I'm certain now my microwave will not work. I struggle to get it out of the box. Another box. I doubly struggle to get it out of the second box. It's packaged impressively securely. I undo all the things holding it together. There is a glass plate inside. I plug it in. It beeps. I put in a popcorn pouch and press the button with the word "popcorn" the timer sets for 2 minutes 30 seconds. It pops the bag precisely. No damage. 

3 comments:

Evi L. Bloggerlady said...

I got an Amazon silicon popper. No metal or device in bottom, but they do a very decent job popping corn. It tends to be crunchy and not too many undone kernels. I use a mix of coconut oil and ghee (or butter) to top it. I have popped it both with the oil and without. Both work.

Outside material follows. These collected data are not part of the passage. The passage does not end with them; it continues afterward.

theorem collapse_e (g : List (List (List String))) (z y x : Nat) (e : Int × Int × Int) :
    ((PySem.List.enumerate g 0).map (fun zp =>
      ((PySem.List.enumerate zp.2 0).map (fun yp =>
        ((PySem.List.enumerate yp.2 0).map (fun xc =>
          if xc.2 = "#" ∧ ((zp.1 + e.1, yp.1 + e.2.1, xc.1 + e.2.2) : Int × Int × Int) = ((z : Int), (y : Int), (x : Int)) then (1 : Int) else 0)).sum)).sum)).sum
      = cellInd g ((z : Int) - e.1, (y : Int) - e.2.1, (x : Int) - e.2.2) := by
  have hxcol : ∀ (z1 y1 : Nat),
      ((PySem.List.enumerate ((g.getD z1 []).getD y1 []) 0).map (fun xc =>
        if xc.2 = "#" ∧ (((z1 : Int) + e.1, (y1 : Int) + e.2.1, xc.1 + e.2.2) : Int × Int × Int) = ((z : Int), (y : Int), (x : Int)) then (1 : Int) else 0)).sum
      = if 0 ≤ (x : Int) - e.2.2 ∧ (x : Int) - e.2.2 < ((((g.getD z1 []).getD y1 []) : List String).length : Int) then
          (if ((g.getD z1 []).getD y1 []).getD ((x : Int) - e.2.2).toNat "" = "#" ∧ (z1 : Int) + e.1 = (z : Int) ∧ (y1 : Int) + e.2.1 = (y : Int) then (1 : Int) else 0)
        else 0 := by
    intro z1 y1
    set r := (g.getD z1 []).getD y1 [] with hr
    rw [PySem.List.enumerate_eq_map_pyRange r ""]
    simp only [PySem.List.len_eq]
    rw [PySem.List.pyRange_zero_nat r.length, List.map_map, List.map_map]
    refine Eq.trans (congrArg List.sum (List.map_congr_left ?_))
      (sum_single (fun x1 => if r.getD x1 "" = "#" ∧ (z1 : Int) + e.1 = (z : Int) ∧ (y1 : Int) + e.2.1 = (y : Int) then (1 : Int) else 0) r.length ((x : Int) - e.2.2))
    intro x1 _
    simp only [Function.comp_apply, PySem.List.pyGetD_natCast]
    by_cases hxe : ((x1 : Nat) : Int) = (x : Int) - e.2.2
    · rw [if_pos hxe]
      refine if_congr ?_ rfl rfl
      rw [Prod.mk.injEq, Prod.mk.injEq]
      constructor
      · rintro ⟨hc, h1, h2, h3⟩; exact ⟨hc, h1, h2⟩
      · rintro ⟨hc, h1, h2⟩; exact ⟨hc, h1, h2, by omega⟩
    · rw [if_neg hxe, if_neg]
      rw [Prod.mk.injEq, Prod.mk.injEq]
      rintro ⟨hc, h1, h2, h3⟩
      omega
  have hycol : ∀ (z1 : Nat),
      ((PySem.List.enumerate (g.getD z1 []) 0).map (fun yp =>
        ((PySem.List.enumerate yp.2 0).map (fun xc =>
          if xc.2 = "#" ∧ (((z1 : Int) + e.1, yp.1 + e.2.1, xc.1 + e.2.2) : Int × Int × Int) = ((z : Int), (y : Int), (x : Int)) then (1 : Int) else 0)).sum)).sum
      = if 0 ≤ (y : Int) - e.2.1 ∧ (y : Int) - e.2.1 < ((g.getD z1 []).length : Int) then
          (if 0 ≤ (x : Int) - e.2.2 ∧ (x : Int) - e.2.2 < (((g.getD z1 []).getD ((y : Int) - e.2.1).toNat []).length : Int) then
            (if ((g.getD z1 []).getD ((y : Int) - e.2.1).toNat []).getD ((x : Int) - e.2.2).toNat "" = "#" ∧ (z1 : Int) + e.1 = (z : Int) then (1 : Int) else 0)
          else 0)
        else 0 := by
    intro z1
    set p := g.getD z1 [] with hp
    rw [PySem.List.enumerate_eq_map_pyRange p []]
    simp only [PySem.List.len_eq]
    rw [PySem.List.pyRange_zero_nat p.length, List.map_map, List.map_map]
    refine Eq.trans (congrArg List.sum (List.map_congr_left ?_))
      (sum_single (fun y1 => if 0 ≤ (x : Int) - e.2.2 ∧ (x : Int) - e.2.2 < ((p.getD y1 []).length : Int) then
          (if (p.getD y1 []).getD ((x : Int) - e.2.2).toNat "" = "#" ∧ (z1 : Int) + e.1 = (z : Int) then (1 : Int) else 0)
        else 0) p.length ((y : Int) - e.2.1))
    intro y1 _
    simp only [Function.comp_apply, PySem.List.pyGetD_natCast]
    rw [hxcol z1 y1]
    by_cases hye : ((y1 : Nat) : Int) = (y : Int) - e.2.1
    · rw [if_pos hye]
      simp only [← hp]
      refine if_congr Iff.rfl (if_congr ?_ rfl rfl) rfl
      constructor
      · rintro ⟨hc, h1, h2⟩; exact ⟨hc, h1⟩
      · rintro ⟨hc, h1⟩; exact ⟨hc, h1, by omega⟩
    · rw [if_neg hye]
      split_ifs with h1 h2
      · exact absurd h2.2.2 (by omega)
      · rfl
      · rfl
  rw [PySem.List.enumerate_eq_map_pyRange g []]
  simp only [PySem.List.len_eq]
  rw [PySem.List.pyRange_zero_nat g.length, List.map_map, List.map_map]
  have hfin := sum_single (fun z1 => if 0 ≤ (y : Int) - e.2.1 ∧ (y : Int) - e.2.1 < ((g.getD z1 []).length : Int) then
        (if 0 ≤ (x : Int) - e.2.2 ∧ (x : Int) - e.2.2 < (((g.getD z1 []).getD ((y : Int) - e.2.1).toNat []).length : Int) then
          (if ((g.getD z1 []).getD ((y : Int) - e.2.1).toNat []).getD ((x : Int) - e.2.2).toNat "" = "#" then (1 : Int) else 0)
        else 0)
      else 0) g.length ((z : Int) - e.1)
  refine Eq.trans (Eq.trans (congrArg List.sum (List.map_congr_left ?_)) hfin) ?_
  · intro z1 _
    simp only [Function.comp_apply, PySem.List.pyGetD_natCast]
    rw [hycol z1]
    by_cases hze : ((z1 : Nat) : Int) = (z : Int) - e.1
    · rw [if_pos hze]
      refine if_congr Iff.rfl (if_congr Iff.rfl (if_congr ?_ rfl rfl) rfl) rfl
      constructor
      · rintro ⟨hc, h1⟩; exact hc
      · intro hc; exact ⟨hc, by omega⟩
    · rw [if_neg hze]
      split_ifs with h1 h2 h3 <;> first | rfl | exact absurd h3.2 (by omega)
  · unfold cellInd
    split_ifs <;> first | rfl | tauto

-- bounds-checked row indicator used to regroup cellInd sums
def rowInd (r : List String) (k : Int) : Int :=
  if 0 ≤ k ∧ k < (r.length : Int) ∧ r.getD k.toNat "" = "#" then 1 else 0

theorem cellInd_split (g : List (List (List String))) (k : Int × Int × Int) :
    cellInd g k = if 0 ≤ k.1 ∧ k.1 < (g.length : Int) then
        (if 0 ≤ k.2.1 ∧ k.2.1 < ((g.getD k.1.toNat []).length : Int) then
          rowInd ((g.getD k.1.toNat []).getD k.2.1.toNat []) k.2.2 else 0) else 0 := by
  unfold cellInd rowInd; split_ifs <;> tauto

Joe Biden, America's Putin said...

A few weeks ago, I was inside of the local king soopers and I could smell popcorn. Good smelling popcorn. It was odd because the normal smell of king soopers is a bad smell. The combination odor of subtle sewer waft and crappy old fired chicken. Anyway, the store smelled really good that day.
I was confused. As I poked my cart around the back corner, there she was, one of the Quinn geeks with a microwave and oodles of popcorn samples. mmm mmmmm good.

I pop my own popcorn, otherwise I'd buy some.

Joe Biden, America's Putin said...

"So then, the commercial bags have crap oil and carcinogenic toxic coatings."

Geez. Now it all makes sense. Thanks for the lesson.